━━━ GIVEN RECORDS ━━━

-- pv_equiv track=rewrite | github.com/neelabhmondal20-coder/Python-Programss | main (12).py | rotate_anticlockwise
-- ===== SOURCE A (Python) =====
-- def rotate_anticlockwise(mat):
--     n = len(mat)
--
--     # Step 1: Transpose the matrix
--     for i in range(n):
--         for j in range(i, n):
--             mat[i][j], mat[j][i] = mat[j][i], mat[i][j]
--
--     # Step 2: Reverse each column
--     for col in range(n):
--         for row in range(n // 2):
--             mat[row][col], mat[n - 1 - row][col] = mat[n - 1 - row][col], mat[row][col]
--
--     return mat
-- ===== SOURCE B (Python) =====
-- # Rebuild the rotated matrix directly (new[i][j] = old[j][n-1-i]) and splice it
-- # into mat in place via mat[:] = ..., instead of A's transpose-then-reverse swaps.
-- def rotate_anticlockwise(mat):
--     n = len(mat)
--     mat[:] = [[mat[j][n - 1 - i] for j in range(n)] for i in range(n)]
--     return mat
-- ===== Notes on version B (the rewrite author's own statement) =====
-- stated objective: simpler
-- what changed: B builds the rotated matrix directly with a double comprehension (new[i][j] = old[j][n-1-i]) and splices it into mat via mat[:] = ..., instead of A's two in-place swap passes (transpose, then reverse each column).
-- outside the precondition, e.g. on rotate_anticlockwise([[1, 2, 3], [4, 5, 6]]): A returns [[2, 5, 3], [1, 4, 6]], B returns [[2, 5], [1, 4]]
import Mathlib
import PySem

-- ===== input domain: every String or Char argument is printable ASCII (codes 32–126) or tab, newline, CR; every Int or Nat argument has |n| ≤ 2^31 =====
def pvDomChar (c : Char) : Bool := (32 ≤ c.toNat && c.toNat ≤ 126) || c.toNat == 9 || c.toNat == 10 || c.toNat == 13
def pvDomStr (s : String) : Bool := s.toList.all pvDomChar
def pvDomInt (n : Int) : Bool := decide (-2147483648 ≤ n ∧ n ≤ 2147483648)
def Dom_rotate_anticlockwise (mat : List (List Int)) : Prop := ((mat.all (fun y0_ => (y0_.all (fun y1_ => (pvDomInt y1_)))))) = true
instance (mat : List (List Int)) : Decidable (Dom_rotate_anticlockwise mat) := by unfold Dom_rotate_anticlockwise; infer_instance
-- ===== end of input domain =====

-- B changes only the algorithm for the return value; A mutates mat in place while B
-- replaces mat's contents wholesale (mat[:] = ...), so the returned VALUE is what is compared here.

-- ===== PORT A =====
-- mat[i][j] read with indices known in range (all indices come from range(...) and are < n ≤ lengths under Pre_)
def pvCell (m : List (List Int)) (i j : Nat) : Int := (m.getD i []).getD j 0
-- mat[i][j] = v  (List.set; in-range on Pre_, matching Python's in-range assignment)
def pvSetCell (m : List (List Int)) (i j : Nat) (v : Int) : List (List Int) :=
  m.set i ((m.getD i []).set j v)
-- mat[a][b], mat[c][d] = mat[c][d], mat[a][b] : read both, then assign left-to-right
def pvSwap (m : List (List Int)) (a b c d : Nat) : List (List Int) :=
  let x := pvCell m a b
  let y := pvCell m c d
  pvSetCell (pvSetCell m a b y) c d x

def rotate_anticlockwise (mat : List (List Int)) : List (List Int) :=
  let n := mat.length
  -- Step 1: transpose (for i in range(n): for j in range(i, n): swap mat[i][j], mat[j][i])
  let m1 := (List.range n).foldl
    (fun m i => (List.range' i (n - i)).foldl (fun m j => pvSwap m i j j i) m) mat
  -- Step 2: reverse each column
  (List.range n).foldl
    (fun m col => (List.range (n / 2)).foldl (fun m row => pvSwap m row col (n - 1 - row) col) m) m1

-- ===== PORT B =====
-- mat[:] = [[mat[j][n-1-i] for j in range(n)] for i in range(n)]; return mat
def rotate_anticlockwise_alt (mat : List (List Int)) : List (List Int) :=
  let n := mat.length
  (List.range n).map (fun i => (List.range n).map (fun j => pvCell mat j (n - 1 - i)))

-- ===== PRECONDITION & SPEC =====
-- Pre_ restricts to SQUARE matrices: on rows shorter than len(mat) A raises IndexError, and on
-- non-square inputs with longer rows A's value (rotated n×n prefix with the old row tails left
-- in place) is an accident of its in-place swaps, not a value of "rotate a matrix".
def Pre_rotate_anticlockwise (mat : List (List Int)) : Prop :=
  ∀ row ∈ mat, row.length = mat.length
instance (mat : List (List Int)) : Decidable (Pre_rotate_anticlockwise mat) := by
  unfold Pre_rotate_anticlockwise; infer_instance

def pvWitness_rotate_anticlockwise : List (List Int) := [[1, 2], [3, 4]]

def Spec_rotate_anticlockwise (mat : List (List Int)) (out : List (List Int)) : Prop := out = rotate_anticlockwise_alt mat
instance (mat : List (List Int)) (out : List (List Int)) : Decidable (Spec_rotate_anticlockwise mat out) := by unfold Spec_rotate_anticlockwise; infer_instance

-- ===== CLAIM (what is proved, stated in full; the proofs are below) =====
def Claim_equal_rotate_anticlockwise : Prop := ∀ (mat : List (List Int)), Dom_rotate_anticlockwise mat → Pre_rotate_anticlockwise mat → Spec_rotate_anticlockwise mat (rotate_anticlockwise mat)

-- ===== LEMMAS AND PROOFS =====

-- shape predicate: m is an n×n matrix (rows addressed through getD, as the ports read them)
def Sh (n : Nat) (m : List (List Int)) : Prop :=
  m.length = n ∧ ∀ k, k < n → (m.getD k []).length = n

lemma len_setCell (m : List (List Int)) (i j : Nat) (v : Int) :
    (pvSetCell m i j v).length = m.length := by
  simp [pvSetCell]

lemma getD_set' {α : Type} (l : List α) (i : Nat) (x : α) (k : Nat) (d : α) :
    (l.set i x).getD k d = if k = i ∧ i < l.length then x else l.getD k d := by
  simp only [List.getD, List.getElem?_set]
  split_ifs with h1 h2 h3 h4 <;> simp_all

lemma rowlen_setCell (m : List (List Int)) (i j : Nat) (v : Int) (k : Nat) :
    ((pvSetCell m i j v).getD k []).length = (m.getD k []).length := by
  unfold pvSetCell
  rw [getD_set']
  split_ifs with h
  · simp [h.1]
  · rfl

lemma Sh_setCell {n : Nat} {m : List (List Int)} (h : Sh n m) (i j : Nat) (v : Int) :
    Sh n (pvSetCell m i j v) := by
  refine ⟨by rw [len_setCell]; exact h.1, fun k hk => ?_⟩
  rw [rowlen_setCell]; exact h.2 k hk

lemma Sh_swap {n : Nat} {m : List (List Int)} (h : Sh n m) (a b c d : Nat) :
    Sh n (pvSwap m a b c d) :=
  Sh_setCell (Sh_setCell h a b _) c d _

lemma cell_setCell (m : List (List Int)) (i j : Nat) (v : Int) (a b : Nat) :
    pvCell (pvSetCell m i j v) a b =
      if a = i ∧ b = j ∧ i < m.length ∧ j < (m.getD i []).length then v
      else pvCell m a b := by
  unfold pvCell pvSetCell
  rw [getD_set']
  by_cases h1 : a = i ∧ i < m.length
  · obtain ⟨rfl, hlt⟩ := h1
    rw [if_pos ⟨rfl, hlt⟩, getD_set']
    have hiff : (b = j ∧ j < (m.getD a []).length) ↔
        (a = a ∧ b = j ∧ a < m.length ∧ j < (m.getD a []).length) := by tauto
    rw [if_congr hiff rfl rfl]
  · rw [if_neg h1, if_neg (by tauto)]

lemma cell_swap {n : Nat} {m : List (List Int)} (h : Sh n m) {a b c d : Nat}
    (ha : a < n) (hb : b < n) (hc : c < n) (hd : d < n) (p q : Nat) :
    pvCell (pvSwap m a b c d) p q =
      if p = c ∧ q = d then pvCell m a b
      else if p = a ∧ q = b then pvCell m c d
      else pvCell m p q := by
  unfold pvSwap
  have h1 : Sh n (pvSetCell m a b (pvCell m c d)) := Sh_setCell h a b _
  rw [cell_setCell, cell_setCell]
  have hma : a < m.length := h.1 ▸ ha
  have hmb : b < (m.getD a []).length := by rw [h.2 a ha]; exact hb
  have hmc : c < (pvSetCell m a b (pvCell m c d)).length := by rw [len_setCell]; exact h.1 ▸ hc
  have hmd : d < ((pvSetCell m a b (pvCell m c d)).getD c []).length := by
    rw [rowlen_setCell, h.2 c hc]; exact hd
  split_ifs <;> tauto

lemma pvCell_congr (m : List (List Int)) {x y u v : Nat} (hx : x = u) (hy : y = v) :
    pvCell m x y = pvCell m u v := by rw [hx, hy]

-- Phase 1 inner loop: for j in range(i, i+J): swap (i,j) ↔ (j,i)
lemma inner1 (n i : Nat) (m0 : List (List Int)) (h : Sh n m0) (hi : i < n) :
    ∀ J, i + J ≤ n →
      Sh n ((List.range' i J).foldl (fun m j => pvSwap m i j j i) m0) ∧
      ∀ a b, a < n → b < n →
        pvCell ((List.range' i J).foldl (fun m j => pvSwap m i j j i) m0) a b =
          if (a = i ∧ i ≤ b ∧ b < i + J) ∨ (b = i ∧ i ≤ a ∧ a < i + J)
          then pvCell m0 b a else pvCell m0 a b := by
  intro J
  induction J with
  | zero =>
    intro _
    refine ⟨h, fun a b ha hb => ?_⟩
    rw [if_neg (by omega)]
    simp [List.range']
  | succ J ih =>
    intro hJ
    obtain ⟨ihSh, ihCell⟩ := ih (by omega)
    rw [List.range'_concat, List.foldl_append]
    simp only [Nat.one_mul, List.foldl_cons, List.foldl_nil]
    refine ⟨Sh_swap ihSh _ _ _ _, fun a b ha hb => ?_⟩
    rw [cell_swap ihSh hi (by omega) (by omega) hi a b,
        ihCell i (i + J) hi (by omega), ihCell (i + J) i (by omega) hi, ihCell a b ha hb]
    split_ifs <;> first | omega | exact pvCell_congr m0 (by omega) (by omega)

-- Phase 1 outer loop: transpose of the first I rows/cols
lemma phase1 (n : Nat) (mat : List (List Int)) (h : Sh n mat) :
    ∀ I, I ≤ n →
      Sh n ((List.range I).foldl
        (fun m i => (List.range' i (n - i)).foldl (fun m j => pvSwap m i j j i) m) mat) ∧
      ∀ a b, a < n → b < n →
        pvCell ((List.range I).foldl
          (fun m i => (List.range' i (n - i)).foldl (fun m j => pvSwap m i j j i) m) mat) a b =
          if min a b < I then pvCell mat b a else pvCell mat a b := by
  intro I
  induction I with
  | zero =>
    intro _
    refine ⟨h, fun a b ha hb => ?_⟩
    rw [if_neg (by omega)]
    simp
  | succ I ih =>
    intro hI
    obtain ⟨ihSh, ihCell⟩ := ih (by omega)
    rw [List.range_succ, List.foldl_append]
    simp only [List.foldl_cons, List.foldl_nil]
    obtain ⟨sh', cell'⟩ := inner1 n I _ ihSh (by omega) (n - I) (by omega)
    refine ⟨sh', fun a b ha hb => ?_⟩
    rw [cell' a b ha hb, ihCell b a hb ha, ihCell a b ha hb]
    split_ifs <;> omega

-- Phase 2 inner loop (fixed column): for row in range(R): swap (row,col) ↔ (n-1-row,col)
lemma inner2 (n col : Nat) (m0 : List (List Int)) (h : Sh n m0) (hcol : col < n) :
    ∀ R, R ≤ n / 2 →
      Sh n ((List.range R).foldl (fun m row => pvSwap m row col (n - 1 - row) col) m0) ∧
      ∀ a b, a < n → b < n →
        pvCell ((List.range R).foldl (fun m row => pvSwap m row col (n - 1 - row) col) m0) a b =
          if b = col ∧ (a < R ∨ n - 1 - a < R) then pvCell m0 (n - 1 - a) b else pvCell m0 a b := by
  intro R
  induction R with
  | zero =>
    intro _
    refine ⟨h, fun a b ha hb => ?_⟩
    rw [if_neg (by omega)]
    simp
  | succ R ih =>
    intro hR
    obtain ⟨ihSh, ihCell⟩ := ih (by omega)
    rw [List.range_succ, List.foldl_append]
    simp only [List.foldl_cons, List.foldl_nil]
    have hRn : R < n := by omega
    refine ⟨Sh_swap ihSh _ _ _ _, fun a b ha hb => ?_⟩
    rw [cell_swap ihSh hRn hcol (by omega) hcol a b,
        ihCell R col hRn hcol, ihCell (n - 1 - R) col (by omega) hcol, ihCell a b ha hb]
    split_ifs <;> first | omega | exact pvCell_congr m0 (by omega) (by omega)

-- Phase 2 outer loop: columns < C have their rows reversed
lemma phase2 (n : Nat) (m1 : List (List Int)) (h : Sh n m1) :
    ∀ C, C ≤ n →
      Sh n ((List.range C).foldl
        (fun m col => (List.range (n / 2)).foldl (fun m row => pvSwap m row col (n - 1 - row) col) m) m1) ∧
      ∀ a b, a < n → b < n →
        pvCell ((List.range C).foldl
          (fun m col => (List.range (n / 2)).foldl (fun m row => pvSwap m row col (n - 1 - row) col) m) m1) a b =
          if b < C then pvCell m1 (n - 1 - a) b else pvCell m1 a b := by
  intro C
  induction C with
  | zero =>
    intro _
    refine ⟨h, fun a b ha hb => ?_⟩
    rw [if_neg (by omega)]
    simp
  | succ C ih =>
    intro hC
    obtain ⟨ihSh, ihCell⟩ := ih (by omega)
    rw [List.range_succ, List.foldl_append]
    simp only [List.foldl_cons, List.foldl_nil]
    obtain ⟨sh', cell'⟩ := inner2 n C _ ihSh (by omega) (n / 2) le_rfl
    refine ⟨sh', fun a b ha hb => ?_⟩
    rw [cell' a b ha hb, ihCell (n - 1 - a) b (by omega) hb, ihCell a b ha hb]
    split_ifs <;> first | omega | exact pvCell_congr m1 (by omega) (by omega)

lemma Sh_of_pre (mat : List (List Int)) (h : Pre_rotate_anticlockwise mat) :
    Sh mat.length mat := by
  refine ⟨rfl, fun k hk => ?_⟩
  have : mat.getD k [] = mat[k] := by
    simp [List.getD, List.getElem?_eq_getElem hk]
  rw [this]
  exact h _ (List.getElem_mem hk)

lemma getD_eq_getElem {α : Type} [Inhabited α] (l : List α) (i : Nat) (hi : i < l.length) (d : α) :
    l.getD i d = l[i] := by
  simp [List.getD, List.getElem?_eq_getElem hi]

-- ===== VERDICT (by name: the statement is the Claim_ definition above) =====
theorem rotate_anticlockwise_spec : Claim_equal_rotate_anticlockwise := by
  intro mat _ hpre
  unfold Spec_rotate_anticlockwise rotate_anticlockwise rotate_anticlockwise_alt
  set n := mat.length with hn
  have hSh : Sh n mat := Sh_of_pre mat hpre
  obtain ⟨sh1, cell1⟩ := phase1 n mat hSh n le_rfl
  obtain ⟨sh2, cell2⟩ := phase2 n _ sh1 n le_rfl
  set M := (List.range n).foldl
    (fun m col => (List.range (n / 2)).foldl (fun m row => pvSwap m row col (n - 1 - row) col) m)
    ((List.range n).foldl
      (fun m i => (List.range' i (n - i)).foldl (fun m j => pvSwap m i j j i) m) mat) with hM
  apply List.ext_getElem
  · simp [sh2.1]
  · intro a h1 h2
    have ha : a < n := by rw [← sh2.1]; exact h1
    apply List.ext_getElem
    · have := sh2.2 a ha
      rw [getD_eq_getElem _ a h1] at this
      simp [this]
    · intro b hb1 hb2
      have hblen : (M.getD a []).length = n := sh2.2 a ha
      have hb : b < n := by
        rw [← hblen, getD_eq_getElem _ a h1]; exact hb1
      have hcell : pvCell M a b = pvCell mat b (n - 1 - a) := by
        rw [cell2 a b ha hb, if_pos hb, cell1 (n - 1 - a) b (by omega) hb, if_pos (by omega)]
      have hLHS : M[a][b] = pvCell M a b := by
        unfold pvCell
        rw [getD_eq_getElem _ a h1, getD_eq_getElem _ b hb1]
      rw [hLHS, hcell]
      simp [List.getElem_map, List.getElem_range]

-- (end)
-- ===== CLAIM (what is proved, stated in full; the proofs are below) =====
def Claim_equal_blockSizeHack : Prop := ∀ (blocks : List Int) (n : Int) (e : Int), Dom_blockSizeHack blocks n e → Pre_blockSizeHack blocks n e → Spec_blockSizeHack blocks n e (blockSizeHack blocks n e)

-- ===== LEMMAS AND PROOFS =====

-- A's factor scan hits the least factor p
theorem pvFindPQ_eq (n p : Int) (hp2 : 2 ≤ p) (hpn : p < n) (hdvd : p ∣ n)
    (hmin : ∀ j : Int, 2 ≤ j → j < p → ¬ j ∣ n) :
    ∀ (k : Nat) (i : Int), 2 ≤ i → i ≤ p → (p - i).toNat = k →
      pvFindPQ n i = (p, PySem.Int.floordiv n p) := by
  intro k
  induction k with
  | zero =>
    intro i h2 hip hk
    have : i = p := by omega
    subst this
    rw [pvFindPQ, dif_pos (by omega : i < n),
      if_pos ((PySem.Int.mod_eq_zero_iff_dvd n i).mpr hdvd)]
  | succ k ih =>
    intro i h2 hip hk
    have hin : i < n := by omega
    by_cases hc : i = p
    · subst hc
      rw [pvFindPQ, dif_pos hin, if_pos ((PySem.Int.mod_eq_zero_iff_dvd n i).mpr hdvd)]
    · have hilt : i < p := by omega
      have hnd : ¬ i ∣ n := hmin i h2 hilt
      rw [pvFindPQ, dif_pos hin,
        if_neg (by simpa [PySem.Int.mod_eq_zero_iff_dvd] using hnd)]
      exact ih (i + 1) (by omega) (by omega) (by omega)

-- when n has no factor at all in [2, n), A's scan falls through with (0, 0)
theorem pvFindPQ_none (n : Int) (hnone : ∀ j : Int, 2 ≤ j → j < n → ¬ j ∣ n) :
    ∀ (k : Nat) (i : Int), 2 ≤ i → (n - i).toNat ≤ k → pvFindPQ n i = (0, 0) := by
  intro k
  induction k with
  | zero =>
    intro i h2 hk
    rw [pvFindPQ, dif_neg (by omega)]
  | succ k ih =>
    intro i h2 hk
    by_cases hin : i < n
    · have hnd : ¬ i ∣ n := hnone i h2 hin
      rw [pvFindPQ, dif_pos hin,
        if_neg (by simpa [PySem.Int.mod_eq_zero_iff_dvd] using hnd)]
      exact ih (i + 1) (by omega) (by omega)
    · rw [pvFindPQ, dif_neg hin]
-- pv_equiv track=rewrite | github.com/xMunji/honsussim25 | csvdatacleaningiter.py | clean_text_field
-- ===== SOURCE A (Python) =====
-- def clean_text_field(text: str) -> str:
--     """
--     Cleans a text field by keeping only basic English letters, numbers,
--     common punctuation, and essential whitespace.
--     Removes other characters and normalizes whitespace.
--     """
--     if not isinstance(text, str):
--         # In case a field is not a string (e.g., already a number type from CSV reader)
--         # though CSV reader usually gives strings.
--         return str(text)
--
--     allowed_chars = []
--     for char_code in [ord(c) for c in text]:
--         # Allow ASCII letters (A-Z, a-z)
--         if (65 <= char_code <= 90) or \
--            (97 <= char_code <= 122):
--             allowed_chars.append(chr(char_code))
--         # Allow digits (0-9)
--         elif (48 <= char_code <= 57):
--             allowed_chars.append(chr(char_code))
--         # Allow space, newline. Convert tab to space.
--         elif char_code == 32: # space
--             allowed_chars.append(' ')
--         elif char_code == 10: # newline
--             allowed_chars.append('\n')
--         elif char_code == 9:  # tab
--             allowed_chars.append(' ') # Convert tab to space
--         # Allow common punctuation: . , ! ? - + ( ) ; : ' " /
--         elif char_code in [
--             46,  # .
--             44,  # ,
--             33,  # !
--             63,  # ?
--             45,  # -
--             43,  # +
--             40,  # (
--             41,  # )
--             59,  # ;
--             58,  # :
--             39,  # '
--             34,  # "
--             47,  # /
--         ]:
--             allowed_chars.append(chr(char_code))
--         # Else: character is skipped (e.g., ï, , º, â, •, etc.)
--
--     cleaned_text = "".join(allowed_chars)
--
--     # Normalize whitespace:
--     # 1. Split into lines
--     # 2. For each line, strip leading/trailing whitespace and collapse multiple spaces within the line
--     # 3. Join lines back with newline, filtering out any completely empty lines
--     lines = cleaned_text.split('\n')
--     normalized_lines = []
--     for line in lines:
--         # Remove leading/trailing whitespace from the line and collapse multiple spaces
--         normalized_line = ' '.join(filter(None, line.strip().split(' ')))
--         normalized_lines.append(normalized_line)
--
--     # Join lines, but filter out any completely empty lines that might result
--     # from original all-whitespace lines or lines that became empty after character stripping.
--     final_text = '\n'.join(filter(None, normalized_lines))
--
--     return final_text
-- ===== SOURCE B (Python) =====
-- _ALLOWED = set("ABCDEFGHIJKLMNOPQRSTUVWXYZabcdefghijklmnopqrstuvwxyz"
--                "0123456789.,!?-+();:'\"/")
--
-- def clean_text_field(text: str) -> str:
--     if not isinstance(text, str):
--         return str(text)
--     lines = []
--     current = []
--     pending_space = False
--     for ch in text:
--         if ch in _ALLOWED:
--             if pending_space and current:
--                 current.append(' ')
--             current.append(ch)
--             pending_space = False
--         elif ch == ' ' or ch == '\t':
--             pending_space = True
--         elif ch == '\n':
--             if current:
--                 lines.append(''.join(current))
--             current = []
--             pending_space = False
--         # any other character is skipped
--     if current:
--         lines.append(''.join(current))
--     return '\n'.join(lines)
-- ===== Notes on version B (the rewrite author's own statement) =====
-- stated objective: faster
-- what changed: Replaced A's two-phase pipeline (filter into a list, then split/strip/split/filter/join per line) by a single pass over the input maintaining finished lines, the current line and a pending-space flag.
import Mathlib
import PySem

━━━

→ PROBLEM DETAILS
All lines above from the one with "else if p = a ∧ q = b then pvCell m c d" to the one with "pvCell m x y", inclusive, should be copied exactly, and no other lines.

→ REPLY
      else if p = a ∧ q = b then pvCell m c d
      else pvCell m p q := by
  unfold pvSwap
  have h1 : Sh n (pvSetCell m a b (pvCell m c d)) := Sh_setCell h a b _
  rw [cell_setCell, cell_setCell]
  have hma : a < m.length := h.1 ▸ ha
  have hmb : b < (m.getD a []).length := by rw [h.2 a ha]; exact hb
  have hmc : c < (pvSetCell m a b (pvCell m c d)).length := by rw [len_setCell]; exact h.1 ▸ hc
  have hmd : d < ((pvSetCell m a b (pvCell m c d)).getD c []).length := by
    rw [rowlen_setCell, h.2 c hc]; exact hd
  split_ifs <;> tauto

lemma pvCell_congr (m : List (List Int)) {x y u v : Nat} (hx : x = u) (hy : y = v) :
    pvCell m x y = pvCell m u v := by rw [hx, hy]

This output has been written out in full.